• WORK TO BE COMPLETED:
Which lines of the records contain the word "empty"? Show each of them.

• STORED DATA:
☆ ☆ ☆ ☆ ☆
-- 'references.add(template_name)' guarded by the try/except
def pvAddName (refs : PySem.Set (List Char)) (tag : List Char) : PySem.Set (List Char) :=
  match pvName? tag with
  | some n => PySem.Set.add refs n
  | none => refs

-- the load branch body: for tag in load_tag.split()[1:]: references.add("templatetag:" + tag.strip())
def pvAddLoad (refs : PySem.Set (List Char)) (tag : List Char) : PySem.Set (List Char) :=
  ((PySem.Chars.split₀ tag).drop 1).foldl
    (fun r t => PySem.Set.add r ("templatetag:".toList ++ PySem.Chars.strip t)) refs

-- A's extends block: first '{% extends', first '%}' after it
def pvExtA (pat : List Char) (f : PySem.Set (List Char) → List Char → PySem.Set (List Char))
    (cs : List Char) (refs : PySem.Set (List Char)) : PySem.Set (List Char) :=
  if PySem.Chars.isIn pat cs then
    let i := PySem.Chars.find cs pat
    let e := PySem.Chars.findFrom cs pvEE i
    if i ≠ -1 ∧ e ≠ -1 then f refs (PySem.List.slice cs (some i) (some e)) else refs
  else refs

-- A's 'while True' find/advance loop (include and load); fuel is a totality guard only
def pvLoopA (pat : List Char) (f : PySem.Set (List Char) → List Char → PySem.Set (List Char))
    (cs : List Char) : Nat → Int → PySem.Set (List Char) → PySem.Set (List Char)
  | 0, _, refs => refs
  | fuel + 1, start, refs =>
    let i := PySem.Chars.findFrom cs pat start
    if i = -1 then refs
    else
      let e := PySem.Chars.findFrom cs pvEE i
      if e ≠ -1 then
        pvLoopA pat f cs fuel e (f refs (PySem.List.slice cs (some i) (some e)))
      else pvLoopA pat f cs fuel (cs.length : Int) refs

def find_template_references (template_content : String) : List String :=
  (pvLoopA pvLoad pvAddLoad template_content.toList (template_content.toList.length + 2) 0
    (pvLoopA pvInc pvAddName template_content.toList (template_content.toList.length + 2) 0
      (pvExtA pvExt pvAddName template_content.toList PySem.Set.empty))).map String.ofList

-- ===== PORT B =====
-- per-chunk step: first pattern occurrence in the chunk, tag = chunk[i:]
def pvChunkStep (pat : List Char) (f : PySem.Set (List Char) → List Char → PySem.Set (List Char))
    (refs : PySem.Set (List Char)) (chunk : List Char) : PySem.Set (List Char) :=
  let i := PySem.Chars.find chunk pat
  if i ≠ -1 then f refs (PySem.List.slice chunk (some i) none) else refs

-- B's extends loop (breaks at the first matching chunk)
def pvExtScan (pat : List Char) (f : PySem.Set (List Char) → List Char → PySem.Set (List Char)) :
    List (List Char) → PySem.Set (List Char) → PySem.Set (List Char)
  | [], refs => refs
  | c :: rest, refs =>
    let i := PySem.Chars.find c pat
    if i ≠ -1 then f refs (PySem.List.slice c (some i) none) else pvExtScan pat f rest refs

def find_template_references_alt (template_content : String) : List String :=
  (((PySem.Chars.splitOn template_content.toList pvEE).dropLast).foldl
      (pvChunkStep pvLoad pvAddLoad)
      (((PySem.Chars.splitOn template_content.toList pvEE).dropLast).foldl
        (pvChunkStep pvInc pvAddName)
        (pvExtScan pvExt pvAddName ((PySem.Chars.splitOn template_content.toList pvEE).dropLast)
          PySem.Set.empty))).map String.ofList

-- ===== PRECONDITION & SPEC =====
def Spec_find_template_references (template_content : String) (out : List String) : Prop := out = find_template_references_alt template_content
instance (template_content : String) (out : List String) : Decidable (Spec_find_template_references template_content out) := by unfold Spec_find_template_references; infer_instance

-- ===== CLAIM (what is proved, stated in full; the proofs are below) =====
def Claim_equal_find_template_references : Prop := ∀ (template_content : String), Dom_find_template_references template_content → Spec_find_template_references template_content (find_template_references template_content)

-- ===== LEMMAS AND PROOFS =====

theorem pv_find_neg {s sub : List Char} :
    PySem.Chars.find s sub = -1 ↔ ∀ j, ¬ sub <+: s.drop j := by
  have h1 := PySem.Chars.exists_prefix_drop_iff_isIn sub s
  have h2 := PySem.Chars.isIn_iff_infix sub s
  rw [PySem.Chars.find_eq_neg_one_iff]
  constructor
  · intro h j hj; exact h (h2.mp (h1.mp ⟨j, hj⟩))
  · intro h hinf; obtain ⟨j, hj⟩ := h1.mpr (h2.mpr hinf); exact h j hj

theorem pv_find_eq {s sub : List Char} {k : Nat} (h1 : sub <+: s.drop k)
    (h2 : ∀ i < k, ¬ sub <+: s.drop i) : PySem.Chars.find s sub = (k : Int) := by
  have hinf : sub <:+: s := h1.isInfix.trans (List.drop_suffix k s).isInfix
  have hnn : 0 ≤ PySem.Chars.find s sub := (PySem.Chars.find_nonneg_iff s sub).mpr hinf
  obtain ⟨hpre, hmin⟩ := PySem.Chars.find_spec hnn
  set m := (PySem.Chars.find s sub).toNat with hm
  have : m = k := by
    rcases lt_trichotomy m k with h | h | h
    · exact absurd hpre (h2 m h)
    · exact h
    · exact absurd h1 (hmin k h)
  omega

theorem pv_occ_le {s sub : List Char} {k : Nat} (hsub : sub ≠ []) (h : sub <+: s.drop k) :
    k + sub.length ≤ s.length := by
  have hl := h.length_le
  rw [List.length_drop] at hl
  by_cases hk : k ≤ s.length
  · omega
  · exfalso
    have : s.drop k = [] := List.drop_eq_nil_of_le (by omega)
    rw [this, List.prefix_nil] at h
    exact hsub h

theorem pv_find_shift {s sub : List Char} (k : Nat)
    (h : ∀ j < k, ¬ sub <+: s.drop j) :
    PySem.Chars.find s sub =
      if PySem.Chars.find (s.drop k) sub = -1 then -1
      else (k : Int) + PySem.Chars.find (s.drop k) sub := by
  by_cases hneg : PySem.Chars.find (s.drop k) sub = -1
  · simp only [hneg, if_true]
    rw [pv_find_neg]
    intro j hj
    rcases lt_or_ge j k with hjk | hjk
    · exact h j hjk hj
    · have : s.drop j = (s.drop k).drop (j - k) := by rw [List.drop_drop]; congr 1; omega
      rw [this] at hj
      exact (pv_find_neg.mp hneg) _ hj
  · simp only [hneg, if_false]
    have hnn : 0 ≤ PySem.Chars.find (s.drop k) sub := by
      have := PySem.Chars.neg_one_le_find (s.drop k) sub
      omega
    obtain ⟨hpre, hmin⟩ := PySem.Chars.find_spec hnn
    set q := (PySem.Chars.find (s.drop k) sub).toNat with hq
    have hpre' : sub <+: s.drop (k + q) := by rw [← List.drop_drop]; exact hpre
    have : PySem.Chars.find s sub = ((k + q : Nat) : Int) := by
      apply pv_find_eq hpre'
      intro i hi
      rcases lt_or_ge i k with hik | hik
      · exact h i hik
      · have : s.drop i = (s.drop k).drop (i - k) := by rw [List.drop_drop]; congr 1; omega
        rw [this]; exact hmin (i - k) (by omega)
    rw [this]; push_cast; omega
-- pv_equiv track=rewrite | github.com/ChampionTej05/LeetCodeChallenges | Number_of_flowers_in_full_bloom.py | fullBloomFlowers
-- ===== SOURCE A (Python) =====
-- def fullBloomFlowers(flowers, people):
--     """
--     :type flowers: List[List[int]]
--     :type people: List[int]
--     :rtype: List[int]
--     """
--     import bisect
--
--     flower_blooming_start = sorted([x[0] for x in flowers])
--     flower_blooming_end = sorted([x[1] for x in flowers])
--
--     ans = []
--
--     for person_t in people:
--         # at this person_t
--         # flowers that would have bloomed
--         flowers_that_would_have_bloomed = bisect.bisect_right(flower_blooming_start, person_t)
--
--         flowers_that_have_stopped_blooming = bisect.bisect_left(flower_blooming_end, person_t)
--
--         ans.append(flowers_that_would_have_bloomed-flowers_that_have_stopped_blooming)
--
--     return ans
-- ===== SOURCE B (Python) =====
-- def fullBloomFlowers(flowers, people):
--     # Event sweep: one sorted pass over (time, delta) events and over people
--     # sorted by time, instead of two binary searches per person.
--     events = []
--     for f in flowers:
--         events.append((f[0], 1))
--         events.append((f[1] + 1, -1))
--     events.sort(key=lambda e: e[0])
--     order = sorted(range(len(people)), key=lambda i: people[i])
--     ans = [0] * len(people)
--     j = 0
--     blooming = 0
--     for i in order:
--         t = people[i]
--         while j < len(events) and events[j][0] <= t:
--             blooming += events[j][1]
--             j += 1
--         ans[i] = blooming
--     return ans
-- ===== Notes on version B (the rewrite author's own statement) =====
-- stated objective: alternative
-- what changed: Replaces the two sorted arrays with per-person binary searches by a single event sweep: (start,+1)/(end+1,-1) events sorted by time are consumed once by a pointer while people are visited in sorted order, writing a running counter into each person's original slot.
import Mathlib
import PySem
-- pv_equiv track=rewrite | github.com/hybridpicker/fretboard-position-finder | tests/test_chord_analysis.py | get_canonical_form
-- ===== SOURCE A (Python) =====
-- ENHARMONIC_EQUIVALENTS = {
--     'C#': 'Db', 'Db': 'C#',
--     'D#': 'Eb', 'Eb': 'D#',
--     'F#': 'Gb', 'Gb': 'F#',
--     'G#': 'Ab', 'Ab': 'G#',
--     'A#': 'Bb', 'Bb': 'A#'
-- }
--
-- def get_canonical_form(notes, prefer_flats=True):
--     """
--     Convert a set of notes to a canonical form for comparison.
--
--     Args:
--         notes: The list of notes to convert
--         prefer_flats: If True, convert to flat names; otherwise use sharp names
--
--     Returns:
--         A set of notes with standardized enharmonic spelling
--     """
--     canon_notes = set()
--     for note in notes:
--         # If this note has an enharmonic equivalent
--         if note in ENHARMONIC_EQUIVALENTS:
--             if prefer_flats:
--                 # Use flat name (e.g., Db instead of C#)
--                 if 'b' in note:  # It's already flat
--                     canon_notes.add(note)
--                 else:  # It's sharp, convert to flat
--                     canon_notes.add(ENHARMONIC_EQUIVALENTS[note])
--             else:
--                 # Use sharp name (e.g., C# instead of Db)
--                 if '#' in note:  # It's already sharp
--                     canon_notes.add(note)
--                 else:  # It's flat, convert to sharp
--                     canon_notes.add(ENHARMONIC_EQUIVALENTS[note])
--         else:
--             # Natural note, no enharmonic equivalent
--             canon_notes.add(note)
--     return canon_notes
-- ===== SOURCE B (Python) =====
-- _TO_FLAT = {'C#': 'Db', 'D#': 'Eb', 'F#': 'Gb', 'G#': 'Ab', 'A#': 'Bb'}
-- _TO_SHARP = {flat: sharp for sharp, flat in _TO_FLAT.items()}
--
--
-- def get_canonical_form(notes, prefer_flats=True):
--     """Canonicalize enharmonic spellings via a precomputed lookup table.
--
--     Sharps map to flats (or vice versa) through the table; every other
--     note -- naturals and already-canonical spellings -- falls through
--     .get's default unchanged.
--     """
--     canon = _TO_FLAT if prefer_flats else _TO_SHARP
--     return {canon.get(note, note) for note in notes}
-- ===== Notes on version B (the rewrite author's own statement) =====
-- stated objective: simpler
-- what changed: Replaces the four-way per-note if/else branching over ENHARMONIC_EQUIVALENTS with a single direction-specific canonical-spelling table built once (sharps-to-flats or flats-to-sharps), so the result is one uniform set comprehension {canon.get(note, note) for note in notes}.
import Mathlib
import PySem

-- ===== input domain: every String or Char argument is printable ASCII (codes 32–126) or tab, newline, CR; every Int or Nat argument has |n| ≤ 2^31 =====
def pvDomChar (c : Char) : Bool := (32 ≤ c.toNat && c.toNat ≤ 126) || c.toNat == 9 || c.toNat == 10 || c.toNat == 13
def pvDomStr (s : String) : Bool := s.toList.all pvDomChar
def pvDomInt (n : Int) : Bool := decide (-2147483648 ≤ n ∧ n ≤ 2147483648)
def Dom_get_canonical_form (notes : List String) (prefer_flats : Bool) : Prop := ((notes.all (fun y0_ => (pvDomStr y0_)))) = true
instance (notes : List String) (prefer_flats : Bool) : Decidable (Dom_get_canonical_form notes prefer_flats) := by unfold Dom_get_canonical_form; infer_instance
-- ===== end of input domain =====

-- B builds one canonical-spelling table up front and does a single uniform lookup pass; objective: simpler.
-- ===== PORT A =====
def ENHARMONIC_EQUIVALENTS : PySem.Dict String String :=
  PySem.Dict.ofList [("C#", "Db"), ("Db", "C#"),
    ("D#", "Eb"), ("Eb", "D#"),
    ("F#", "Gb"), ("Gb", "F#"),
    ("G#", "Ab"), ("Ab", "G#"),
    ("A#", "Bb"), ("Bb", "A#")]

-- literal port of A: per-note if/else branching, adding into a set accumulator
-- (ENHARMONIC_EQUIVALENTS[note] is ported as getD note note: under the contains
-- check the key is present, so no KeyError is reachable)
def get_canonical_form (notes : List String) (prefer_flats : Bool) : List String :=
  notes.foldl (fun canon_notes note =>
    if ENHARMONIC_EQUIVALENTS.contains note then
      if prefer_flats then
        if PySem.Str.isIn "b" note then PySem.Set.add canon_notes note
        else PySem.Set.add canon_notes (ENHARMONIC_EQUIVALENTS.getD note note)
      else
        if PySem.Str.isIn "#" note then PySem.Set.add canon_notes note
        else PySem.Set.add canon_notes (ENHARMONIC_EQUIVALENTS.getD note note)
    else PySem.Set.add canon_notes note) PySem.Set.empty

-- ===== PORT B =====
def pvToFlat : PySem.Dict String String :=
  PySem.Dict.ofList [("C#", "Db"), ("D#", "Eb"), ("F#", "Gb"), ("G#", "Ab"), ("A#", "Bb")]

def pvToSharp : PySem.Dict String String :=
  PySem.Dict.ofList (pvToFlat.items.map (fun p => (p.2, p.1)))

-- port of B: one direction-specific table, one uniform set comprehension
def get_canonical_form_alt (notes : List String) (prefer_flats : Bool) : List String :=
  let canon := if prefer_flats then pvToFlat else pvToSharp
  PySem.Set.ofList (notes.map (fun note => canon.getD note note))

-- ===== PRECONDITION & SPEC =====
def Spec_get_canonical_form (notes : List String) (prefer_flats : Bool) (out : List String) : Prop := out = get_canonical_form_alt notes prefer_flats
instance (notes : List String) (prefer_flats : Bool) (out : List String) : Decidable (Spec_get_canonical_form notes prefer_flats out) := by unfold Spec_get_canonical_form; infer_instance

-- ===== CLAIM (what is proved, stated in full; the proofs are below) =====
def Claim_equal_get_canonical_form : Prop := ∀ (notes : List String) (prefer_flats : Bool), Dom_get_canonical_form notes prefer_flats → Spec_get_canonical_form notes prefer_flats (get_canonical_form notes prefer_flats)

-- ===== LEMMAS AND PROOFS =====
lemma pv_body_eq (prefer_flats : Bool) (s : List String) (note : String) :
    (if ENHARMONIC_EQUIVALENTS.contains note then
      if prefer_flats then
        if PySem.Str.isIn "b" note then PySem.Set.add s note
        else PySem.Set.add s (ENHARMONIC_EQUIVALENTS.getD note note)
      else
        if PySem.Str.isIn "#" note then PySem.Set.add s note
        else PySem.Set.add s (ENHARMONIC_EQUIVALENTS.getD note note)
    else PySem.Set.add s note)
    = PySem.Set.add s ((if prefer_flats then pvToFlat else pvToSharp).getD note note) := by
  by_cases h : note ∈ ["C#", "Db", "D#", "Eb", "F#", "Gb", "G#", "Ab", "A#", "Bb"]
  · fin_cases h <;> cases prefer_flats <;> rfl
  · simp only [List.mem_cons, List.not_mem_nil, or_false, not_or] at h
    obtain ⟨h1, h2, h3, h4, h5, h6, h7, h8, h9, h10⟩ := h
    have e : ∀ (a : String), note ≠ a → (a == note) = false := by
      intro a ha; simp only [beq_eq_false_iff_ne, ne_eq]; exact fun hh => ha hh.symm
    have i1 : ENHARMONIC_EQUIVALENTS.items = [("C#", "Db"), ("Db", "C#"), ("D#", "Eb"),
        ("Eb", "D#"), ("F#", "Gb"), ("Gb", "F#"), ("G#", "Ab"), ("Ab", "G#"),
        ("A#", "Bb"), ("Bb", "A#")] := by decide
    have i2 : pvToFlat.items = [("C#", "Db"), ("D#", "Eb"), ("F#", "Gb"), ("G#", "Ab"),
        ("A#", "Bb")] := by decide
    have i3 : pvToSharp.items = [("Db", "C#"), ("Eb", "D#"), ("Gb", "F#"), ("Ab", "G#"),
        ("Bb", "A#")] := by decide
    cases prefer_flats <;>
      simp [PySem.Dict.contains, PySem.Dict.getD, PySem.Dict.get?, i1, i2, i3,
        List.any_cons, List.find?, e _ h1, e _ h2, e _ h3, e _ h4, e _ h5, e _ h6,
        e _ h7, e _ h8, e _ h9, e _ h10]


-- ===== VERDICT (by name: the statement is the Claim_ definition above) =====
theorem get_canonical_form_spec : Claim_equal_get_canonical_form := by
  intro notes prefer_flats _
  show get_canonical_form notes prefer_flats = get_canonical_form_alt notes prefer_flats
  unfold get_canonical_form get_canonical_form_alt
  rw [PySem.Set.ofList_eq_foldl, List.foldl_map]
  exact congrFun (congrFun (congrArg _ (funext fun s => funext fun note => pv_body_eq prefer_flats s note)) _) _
☆ ☆ ☆ ☆ ☆
• SOLUTION FOR THIS TASK:
      (pvExtA pvExt pvAddName template_content.toList PySem.Set.empty))).map String.ofList
          PySem.Set.empty))).map String.ofList
    else PySem.Set.add canon_notes note) PySem.Set.empty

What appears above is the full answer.